Why does concatenation of DataFrames get exponentially slower?
Solution 1:
Never call DataFrame.append
or pd.concat
inside a for-loop. It leads to quadratic copying.
pd.concat
returns a new DataFrame. Space has to be allocated for the new
DataFrame, and data from the old DataFrames have to be copied into the new
DataFrame.
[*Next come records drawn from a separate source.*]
-- pv_equiv track=rewrite | github.com/cutecryptid/minish-hat | minish_hat.py | label_to_ruledict
-- ===== SOURCE A (Python) =====
-- def label_to_ruledict(label, atomset=[]):
--     pheadset, nheadset = set(), set()
--     pbodyset, nbodyset = set(), set()
--     ruleatomset = set()
--     for idx,val in enumerate(label):
--         if len(atomset) == 0:
--             atom = "x" + str(len(label)-idx-1)
--         else:
--             atom = atomset[idx]
--         if val == '0':
--             nbodyset.add(atom)
--         elif val =='1':
--             pheadset.add(atom)
--             nheadset.add(atom)
--         elif val == '2':
--             pbodyset.add(atom)
--         elif val == 'o':
--             nheadset.add(atom)
--         elif val == 'z':
--             pheadset.add(atom)
--         if val != 'x':
--             ruleatomset.add(atom)
--     return ({
--         'atoms' : ruleatomset,
--         'phead' : pheadset,
--         'nhead' : nheadset,
--         'pbody' : pbodyset,
--         'nbody' : nbodyset
--     })
-- ===== SOURCE B (Python) =====
-- def label_to_ruledict(label, atomset=[]):
--     atoms = [atomset[i] if atomset else "x" + str(len(label) - i - 1)
--              for i in range(len(label))]
--     pairs = list(zip(atoms, label))
--     return {
--         'atoms': {a for a, v in pairs if v != 'x'},
--         'phead': {a for a, v in pairs if v == '1' or v == 'z'},
--         'nhead': {a for a, v in pairs if v == '1' or v == 'o'},
--         'pbody': {a for a, v in pairs if v == '2'},
--         'nbody': {a for a, v in pairs if v == '0'},
--     }
-- ===== Notes on version B (the rewrite author's own statement) =====
-- stated objective: alternative
-- what changed: Replaces the single dispatch loop carrying five set accumulators with a precomputed atom list and five independent filtered set-comprehensions over zip(atoms, label).
-- outside the precondition, e.g. on label_to_ruledict('01', ['a']): A raises IndexError, B raises IndexError
import Mathlib
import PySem

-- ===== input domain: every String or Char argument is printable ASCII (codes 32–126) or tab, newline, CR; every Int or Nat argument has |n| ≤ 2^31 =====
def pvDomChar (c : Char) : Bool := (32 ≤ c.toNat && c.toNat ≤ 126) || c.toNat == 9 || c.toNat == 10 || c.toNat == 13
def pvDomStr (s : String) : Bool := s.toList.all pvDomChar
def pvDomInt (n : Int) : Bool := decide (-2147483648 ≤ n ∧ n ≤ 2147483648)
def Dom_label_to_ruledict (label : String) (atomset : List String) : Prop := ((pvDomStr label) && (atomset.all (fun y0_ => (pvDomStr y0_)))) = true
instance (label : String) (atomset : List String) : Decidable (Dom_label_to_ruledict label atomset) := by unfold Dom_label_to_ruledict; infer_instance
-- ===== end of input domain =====

-- B replaces A's single dispatch loop over five set accumulators by a precomputed atom
-- list and five independent filtered set-comprehensions (alternative decomposition, same cost).

-- ===== PORT A =====
-- the atom named by index idx: A's first if/else of the loop body
def pvAtom (label : String) (atomset : List String) (idx : Int) : String :=
  if PySem.List.len atomset = 0
  then "x" ++ PySem.Int.toStr (PySem.Str.len label - idx - 1)
  else PySem.List.pyGetD atomset idx ""

-- the body of A's loop after the atom has been computed: the if/elif dispatch, then the 'x' test
def pvBranches (st : List String × List String × List String × List String × List String)
    (atom : String) (v : Char) :
    List String × List String × List String × List String × List String :=
  match st with
  | (ph, nh, pb, nb, ra) =>
    let t :=
      if v = '0' then (ph, nh, pb, PySem.Set.add nb atom)
      else if v = '1' then (PySem.Set.add ph atom, PySem.Set.add nh atom, pb, nb)
      else if v = '2' then (ph, nh, PySem.Set.add pb atom, nb)
      else if v = 'o' then (ph, PySem.Set.add nh atom, pb, nb)
      else if v = 'z' then (PySem.Set.add ph atom, nh, pb, nb)
      else (ph, nh, pb, nb)
    if v ≠ 'x' then (t.1, t.2.1, t.2.2.1, t.2.2.2, PySem.Set.add ra atom)
    else (t.1, t.2.1, t.2.2.1, t.2.2.2, ra)

def label_to_ruledict (label : String) (atomset : List String) : List (String × List String) :=
  let r := (PySem.List.enumerate label.toList).foldl
    (fun st q => pvBranches st (pvAtom label atomset q.1) q.2)
    (PySem.Set.empty, PySem.Set.empty, PySem.Set.empty, PySem.Set.empty, PySem.Set.empty)
  [("atoms", r.2.2.2.2), ("phead", r.1), ("nhead", r.2.1), ("pbody", r.2.2.1), ("nbody", r.2.2.2.1)]

-- ===== PORT B =====
def label_to_ruledict_alt (label : String) (atomset : List String) : List (String × List String) :=
  let atoms := (PySem.List.pyRange 0 (PySem.Str.len label) 1).map
    (fun i => if atomset ≠ [] then PySem.List.pyGetD atomset i ""
              else "x" ++ PySem.Int.toStr (PySem.Str.len label - i - 1))
  let pairs := atoms.zip label.toList
  [("atoms", PySem.Set.ofList ((pairs.filter (fun p => p.2 != 'x')).map Prod.fst)),
   ("phead", PySem.Set.ofList ((pairs.filter (fun p => p.2 == '1' || p.2 == 'z')).map Prod.fst)),
   ("nhead", PySem.Set.ofList ((pairs.filter (fun p => p.2 == '1' || p.2 == 'o')).map Prod.fst)),
   ("pbody", PySem.Set.ofList ((pairs.filter (fun p => p.2 == '2')).map Prod.fst)),
   ("nbody", PySem.Set.ofList ((pairs.filter (fun p => p.2 == '0')).map Prod.fst))]

-- ===== PRECONDITION & SPEC =====
-- Pre_ excludes exactly the IndexError inputs: a nonempty atomset shorter than label
-- (both A and B raise IndexError there).
def Pre_label_to_ruledict (label : String) (atomset : List String) : Prop :=
  atomset = [] ∨ label.toList.length ≤ atomset.length
instance (label : String) (atomset : List String) : Decidable (Pre_label_to_ruledict label atomset) := by unfold Pre_label_to_ruledict; infer_instance

def pvWitness_label_to_ruledict : String × List String := ("01z", ["a", "b", "c"])

def Spec_label_to_ruledict (label : String) (atomset : List String) (out : List (String × List String)) : Prop := out = label_to_ruledict_alt label atomset
instance (label : String) (atomset : List String) (out : List (String × List String)) : Decidable (Spec_label_to_ruledict label atomset out) := by unfold Spec_label_to_ruledict; infer_instance

-- ===== CLAIM (what is proved, stated in full; the proofs are below) =====
def Claim_equal_label_to_ruledict : Prop := ∀ (label : String) (atomset : List String), Dom_label_to_ruledict label atomset → Pre_label_to_ruledict label atomset → Spec_label_to_ruledict label atomset (label_to_ruledict label atomset)

-- ===== LEMMAS AND PROOFS =====

-- one step of A's dispatch, seen component-wise
theorem pvBranches_eq (ph nh pb nb ra : List String) (a : String) (v : Char) :
    pvBranches (ph, nh, pb, nb, ra) a v =
      ((if v == '1' || v == 'z' then PySem.Set.add ph a else ph),
       (if v == '1' || v == 'o' then PySem.Set.add nh a else nh),
       (if v == '2' then PySem.Set.add pb a else pb),
       (if v == '0' then PySem.Set.add nb a else nb),
       (if v != 'x' then PySem.Set.add ra a else ra)) := by
  simp only [pvBranches, bne, beq_iff_eq, Bool.or_eq_true, Bool.not_eq_true']
  split_ifs <;> simp_all

-- A's loop splits into five independent conditional-add folds
theorem pvFold_branches (ps : List (String × Char)) (ph nh pb nb ra : List String) :
    ps.foldl (fun st p => pvBranches st p.1 p.2) (ph, nh, pb, nb, ra) =
      (ps.foldl (fun s p => if p.2 == '1' || p.2 == 'z' then PySem.Set.add s p.1 else s) ph,
       ps.foldl (fun s p => if p.2 == '1' || p.2 == 'o' then PySem.Set.add s p.1 else s) nh,
       ps.foldl (fun s p => if p.2 == '2' then PySem.Set.add s p.1 else s) pb,
       ps.foldl (fun s p => if p.2 == '0' then PySem.Set.add s p.1 else s) nb,
       ps.foldl (fun s p => if p.2 != 'x' then PySem.Set.add s p.1 else s) ra) := by
  induction ps generalizing ph nh pb nb ra with
  | nil => rfl
  | cons q qs ih => simp only [List.foldl_cons, pvBranches_eq, ih]

-- a conditional-add fold is the plain add fold over the filtered list
theorem pvFold_filter (pred : String × Char → Bool) (ps : List (String × Char)) (a : List String) :
    ps.foldl (fun s p => if pred p then PySem.Set.add s p.1 else s) a =
      ((ps.filter pred).map Prod.fst).foldl PySem.Set.add a := by
  induction ps generalizing a with
  | nil => rfl
  | cons q qs ih =>
    by_cases h : pred q <;> simp [h, ih]

-- zipping an index-mapped range with the list is mapping over enumerate
theorem pvZip_range (f : Int → String) (xs : List Char) (s : Int) :
    ((PySem.List.pyRange s (s + xs.length) 1).map f).zip xs =
      (PySem.List.enumerate xs s).map (fun q => (f q.1, q.2)) := by
  induction xs generalizing s with
  | nil => simp [PySem.List.pyRange]
  | cons x xs ih =>
    rw [PySem.List.pyRange_one_cons (by push_cast [List.length_cons]; omega)]
    simp only [List.map_cons, List.zip_cons_cons, PySem.List.enumerate_cons]
    have : s + 1 + (xs.length : Int) = s + ((x :: xs).length : Int) := by
      push_cast [List.length_cons]; omega
    rw [← this, ih]

-- specialisation of pvZip_range to start 0 and an Int-cast length bound
theorem pvZip_range0 (f : Int → String) (xs : List Char) :
    ((PySem.List.pyRange 0 (xs.length : Int) 1).map f).zip xs =
      (PySem.List.enumerate xs 0).map (fun q => (f q.1, q.2)) := by
  have h := pvZip_range f xs 0
  simpa using h

-- A's loop over enumerate, with the atom computed from the index, is the pair-dispatch
-- loop over the index-mapped pair list
theorem pvA_to_pairs (g : Int → String) (xs : List Char)
    (init : List String × List String × List String × List String × List String) :
    (PySem.List.enumerate xs).foldl (fun st q => pvBranches st (g q.1) q.2) init =
      ((PySem.List.enumerate xs).map (fun q => (g q.1, q.2))).foldl
        (fun st p => pvBranches st p.1 p.2) init := by
  rw [List.foldl_map]

-- ===== VERDICT (by name: the statement is the Claim_ definition above) =====
theorem label_to_ruledict_spec : Claim_equal_label_to_ruledict := by
  intro label atomset _ hpre
  unfold Spec_label_to_ruledict label_to_ruledict label_to_ruledict_alt
  dsimp only
  have hfun : (fun i : Int => if atomset ≠ [] then PySem.List.pyGetD atomset i ""
              else "x" ++ PySem.Int.toStr (PySem.Str.len label - i - 1)) =
      (fun i : Int => pvAtom label atomset i) := by
    funext i
    unfold pvAtom
    rcases eq_or_ne atomset [] with h | h
    · subst h; simp [PySem.List.len]
    · have hlen : ¬ (PySem.List.len atomset = 0) := by
        simp [PySem.List.len, List.length_eq_zero_iff, h]
      rw [if_pos h, if_neg hlen]
  rw [hfun]
  simp only [PySem.Str.len_eq]
  rw [pvZip_range0]
  rw [pvA_to_pairs (pvAtom label atomset)]
  rw [pvFold_branches]
  simp only [pvFold_filter, PySem.Set.ofList_eq_foldl, PySem.Set.empty]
Consider the amount of copying required by this line inside the for-loop
(assuming each x
has size 1):
super_x = pd.concat([super_x, x], axis=0)
| iteration | size of old super_x | size of x | copying required |
| 0 | 0 | 1 | 1 |
| 1 | 1 | 1 | 2 |
| 2 | 2 | 1 | 3 |
| ... | | | |
| N-1 | N-1 | 1 | N |
1 + 2 + 3 + ... + N = N(N+1)/2
. So there is O(N**2)
copies required to
complete the loop.
Now consider
super_x = []
for i, df_chunk in enumerate(df_list):
[x, y] = preprocess_data(df_chunk)
super_x.append(x)
super_x = pd.concat(super_x, axis=0)
Appending to a list is an O(1)
operation and does not require copying. Now
there is a single call to pd.concat
after the loop is done. This call to
pd.concat
requires N copies to be made, since super_x
contains N
DataFrames of size 1. So when constructed this way, super_x
requires O(N)
copies.
Solution 2:
Every time you concatenate, you are returning a copy of the data.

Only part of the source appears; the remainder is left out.